TASK GOAL:
Once you find the line with "-- the first" in the entries below, return exactly every line from it through the line with "have hEq : t = p.length := by".

Extracted records:
+-------+

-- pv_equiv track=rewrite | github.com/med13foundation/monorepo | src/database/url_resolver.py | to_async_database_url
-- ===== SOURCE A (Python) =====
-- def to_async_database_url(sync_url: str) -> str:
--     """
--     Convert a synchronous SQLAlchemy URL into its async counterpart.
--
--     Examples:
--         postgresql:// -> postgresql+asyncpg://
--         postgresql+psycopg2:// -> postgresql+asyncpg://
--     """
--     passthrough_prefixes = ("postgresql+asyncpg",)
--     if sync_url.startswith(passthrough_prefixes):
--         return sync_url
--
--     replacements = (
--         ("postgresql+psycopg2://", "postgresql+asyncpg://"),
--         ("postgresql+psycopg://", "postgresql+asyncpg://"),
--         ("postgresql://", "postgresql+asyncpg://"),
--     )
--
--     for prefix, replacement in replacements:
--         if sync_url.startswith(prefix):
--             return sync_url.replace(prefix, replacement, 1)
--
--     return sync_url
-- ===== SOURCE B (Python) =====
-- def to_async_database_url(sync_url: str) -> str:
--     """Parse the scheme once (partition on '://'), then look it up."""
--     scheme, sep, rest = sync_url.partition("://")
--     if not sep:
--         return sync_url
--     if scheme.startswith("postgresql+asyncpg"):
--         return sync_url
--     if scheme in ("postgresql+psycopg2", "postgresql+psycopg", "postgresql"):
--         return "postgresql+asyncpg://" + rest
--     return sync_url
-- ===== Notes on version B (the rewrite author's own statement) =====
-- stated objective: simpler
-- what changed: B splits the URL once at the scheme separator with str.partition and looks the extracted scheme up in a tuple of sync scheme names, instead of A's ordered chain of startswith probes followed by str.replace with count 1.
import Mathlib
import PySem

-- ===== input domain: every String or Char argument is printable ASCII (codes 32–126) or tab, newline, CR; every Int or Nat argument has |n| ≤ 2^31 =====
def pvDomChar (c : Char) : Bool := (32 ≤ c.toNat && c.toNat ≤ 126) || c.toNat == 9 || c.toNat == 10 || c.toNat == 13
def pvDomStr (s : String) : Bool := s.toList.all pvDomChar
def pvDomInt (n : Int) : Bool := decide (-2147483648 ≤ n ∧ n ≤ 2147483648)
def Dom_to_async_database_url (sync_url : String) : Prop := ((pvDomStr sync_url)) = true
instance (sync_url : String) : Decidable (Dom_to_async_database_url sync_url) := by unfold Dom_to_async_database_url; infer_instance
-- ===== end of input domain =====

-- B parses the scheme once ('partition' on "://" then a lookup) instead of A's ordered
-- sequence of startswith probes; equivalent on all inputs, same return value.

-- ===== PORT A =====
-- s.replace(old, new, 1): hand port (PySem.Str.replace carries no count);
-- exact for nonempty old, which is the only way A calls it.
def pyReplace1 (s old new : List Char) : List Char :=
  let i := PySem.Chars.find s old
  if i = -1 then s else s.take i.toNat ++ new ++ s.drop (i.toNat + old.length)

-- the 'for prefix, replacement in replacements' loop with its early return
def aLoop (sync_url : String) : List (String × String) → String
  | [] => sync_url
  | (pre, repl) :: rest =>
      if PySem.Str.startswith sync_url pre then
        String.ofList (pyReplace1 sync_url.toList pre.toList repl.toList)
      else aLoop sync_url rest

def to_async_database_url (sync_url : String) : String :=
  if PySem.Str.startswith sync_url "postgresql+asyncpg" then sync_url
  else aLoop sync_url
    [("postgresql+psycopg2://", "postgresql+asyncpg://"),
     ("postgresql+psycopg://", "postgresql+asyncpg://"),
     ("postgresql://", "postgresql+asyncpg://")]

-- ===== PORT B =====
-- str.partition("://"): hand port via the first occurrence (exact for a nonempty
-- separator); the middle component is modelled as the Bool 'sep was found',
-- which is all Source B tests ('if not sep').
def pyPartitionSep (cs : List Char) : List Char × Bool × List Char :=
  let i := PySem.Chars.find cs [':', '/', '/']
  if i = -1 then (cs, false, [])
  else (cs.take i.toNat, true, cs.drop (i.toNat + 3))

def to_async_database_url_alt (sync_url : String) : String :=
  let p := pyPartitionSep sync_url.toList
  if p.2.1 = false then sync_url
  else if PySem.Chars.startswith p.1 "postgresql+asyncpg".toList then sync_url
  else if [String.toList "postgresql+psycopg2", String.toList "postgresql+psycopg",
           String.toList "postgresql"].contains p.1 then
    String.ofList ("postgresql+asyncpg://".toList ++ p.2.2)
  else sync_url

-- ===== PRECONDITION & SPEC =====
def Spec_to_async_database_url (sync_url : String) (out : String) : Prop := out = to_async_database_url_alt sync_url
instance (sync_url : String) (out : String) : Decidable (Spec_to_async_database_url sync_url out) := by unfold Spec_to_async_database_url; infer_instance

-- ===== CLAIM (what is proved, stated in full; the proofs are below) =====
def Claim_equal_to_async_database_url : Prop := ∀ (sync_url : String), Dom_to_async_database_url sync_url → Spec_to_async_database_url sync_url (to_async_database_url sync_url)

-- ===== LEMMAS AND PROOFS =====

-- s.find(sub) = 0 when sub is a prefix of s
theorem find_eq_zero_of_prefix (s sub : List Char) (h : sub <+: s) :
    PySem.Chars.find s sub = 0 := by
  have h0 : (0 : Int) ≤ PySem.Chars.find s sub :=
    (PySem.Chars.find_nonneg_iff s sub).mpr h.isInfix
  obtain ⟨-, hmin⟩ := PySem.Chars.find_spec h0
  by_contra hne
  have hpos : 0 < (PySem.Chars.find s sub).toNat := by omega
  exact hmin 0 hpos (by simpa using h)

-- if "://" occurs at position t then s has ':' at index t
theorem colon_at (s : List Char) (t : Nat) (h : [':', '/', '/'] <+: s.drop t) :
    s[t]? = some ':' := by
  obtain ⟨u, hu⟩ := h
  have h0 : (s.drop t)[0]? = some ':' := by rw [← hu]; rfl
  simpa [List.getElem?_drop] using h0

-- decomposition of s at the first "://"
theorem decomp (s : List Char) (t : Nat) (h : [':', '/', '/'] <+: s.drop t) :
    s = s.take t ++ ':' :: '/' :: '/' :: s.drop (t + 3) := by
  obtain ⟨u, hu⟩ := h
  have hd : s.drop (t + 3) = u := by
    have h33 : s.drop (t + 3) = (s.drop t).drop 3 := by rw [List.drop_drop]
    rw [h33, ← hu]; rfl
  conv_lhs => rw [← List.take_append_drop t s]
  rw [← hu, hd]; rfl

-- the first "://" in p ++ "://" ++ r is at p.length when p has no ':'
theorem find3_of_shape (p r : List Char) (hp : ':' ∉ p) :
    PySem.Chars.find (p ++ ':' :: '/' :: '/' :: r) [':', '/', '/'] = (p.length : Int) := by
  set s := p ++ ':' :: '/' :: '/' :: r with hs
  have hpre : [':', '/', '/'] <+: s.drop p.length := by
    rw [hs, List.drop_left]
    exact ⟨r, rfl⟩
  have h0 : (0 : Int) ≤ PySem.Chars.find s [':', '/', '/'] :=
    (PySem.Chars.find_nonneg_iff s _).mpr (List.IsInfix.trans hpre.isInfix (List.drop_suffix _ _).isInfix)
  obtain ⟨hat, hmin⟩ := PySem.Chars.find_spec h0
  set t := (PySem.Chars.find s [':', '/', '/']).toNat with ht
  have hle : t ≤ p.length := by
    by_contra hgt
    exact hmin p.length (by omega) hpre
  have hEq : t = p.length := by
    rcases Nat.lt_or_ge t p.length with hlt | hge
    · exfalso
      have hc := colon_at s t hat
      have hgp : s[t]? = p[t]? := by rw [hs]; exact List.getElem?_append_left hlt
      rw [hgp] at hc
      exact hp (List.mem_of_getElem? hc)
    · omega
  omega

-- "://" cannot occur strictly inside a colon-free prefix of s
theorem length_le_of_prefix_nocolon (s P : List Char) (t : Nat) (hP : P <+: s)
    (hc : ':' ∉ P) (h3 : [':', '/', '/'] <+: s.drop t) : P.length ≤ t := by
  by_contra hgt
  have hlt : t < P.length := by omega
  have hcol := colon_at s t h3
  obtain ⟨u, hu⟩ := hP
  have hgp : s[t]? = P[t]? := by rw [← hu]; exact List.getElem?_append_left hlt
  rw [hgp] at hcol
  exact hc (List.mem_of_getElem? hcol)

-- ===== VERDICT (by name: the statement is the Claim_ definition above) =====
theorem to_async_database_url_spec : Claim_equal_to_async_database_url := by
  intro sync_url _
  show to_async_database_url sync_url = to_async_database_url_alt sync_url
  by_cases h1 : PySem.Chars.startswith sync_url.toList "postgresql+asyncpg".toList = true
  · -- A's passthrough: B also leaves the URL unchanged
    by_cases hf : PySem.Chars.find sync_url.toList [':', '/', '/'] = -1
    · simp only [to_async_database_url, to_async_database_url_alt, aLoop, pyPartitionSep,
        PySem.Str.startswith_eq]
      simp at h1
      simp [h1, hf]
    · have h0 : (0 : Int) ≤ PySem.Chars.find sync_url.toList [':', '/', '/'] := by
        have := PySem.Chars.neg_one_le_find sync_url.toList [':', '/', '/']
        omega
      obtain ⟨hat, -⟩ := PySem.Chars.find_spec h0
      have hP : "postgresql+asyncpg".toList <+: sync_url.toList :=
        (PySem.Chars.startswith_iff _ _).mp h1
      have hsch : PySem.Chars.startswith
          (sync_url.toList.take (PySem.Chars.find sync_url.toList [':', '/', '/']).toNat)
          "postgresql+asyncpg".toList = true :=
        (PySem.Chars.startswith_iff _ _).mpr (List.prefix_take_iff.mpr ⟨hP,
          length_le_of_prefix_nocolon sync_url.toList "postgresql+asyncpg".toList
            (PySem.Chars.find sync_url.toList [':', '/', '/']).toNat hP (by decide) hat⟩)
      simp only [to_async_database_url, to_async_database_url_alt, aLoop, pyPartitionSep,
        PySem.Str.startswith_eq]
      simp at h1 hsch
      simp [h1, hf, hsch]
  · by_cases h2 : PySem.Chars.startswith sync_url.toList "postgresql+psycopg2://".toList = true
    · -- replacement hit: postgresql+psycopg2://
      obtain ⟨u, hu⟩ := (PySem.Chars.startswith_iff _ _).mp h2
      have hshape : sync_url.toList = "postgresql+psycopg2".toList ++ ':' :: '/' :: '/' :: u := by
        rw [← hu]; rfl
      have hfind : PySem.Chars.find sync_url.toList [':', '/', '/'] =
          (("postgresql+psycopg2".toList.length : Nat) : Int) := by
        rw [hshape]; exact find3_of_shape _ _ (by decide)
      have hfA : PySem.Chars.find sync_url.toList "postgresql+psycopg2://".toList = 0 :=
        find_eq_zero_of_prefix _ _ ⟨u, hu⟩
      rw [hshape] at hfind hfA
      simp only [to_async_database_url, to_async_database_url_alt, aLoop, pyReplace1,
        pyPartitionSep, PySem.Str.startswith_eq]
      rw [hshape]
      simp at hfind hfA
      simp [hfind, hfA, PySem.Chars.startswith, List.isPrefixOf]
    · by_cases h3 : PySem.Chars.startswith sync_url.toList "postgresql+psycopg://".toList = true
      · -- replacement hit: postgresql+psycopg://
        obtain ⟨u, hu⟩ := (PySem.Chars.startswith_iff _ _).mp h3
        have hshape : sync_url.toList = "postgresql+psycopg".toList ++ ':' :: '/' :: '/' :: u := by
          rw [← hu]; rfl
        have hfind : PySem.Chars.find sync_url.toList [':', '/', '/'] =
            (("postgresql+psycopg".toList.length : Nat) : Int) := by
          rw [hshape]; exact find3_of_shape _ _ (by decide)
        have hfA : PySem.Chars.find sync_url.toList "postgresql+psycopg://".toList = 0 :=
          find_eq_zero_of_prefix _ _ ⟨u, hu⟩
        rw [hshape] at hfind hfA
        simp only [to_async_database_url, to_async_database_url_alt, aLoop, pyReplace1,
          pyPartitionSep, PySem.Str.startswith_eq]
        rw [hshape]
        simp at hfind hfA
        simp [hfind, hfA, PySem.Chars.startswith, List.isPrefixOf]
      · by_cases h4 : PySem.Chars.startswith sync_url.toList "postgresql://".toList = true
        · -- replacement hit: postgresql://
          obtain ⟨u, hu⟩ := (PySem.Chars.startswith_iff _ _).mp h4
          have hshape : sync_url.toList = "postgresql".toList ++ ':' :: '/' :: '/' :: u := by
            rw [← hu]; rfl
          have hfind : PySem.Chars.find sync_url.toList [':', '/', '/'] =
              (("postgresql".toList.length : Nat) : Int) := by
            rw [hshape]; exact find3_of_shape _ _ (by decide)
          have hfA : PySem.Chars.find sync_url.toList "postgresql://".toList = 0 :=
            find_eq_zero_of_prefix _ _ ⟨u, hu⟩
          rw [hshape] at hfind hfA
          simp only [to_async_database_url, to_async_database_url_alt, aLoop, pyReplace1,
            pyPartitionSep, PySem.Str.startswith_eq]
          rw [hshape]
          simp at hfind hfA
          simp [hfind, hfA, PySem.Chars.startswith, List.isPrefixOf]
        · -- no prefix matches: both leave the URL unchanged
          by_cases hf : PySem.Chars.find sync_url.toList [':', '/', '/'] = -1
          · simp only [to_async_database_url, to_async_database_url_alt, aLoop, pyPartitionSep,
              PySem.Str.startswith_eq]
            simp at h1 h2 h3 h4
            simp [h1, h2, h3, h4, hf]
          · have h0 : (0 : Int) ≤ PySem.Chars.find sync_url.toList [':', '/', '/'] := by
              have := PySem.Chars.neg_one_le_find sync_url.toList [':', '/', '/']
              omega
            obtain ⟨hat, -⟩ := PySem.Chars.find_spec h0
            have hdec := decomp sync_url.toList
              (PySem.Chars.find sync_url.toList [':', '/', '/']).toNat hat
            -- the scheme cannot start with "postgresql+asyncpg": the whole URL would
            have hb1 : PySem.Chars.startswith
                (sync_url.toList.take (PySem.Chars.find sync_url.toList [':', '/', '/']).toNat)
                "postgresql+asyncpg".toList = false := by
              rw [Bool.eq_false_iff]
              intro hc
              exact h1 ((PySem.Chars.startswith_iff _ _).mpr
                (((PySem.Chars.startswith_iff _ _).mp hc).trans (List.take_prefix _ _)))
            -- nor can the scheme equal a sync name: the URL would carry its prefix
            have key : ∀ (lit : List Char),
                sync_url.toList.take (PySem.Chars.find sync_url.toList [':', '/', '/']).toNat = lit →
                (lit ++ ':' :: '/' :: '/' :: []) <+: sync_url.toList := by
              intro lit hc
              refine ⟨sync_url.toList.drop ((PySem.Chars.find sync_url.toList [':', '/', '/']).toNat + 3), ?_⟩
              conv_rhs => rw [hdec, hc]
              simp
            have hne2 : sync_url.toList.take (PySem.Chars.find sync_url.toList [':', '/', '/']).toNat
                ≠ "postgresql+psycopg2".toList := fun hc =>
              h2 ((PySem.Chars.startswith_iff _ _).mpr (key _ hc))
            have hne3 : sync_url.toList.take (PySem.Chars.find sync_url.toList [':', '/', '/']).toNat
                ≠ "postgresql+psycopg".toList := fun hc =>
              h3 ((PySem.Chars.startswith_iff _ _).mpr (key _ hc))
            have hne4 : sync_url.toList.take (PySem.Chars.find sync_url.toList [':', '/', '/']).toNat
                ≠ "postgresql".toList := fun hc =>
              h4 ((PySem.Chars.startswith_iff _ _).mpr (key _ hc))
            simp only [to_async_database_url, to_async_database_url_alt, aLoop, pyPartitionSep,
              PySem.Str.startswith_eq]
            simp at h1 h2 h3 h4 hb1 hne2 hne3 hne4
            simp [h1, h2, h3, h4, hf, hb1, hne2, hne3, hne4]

+-------+

TASK SOLUTION:
-- the first "://" in p ++ "://" ++ r is at p.length when p has no ':'
theorem find3_of_shape (p r : List Char) (hp : ':' ∉ p) :
    PySem.Chars.find (p ++ ':' :: '/' :: '/' :: r) [':', '/', '/'] = (p.length : Int) := by
  set s := p ++ ':' :: '/' :: '/' :: r with hs
  have hpre : [':', '/', '/'] <+: s.drop p.length := by
    rw [hs, List.drop_left]
    exact ⟨r, rfl⟩
  have h0 : (0 : Int) ≤ PySem.Chars.find s [':', '/', '/'] :=
    (PySem.Chars.find_nonneg_iff s _).mpr (List.IsInfix.trans hpre.isInfix (List.drop_suffix _ _).isInfix)
  obtain ⟨hat, hmin⟩ := PySem.Chars.find_spec h0
  set t := (PySem.Chars.find s [':', '/', '/']).toNat with ht
  have hle : t ≤ p.length := by
    by_contra hgt
    exact hmin p.length (by omega) hpre
  have hEq : t = p.length := by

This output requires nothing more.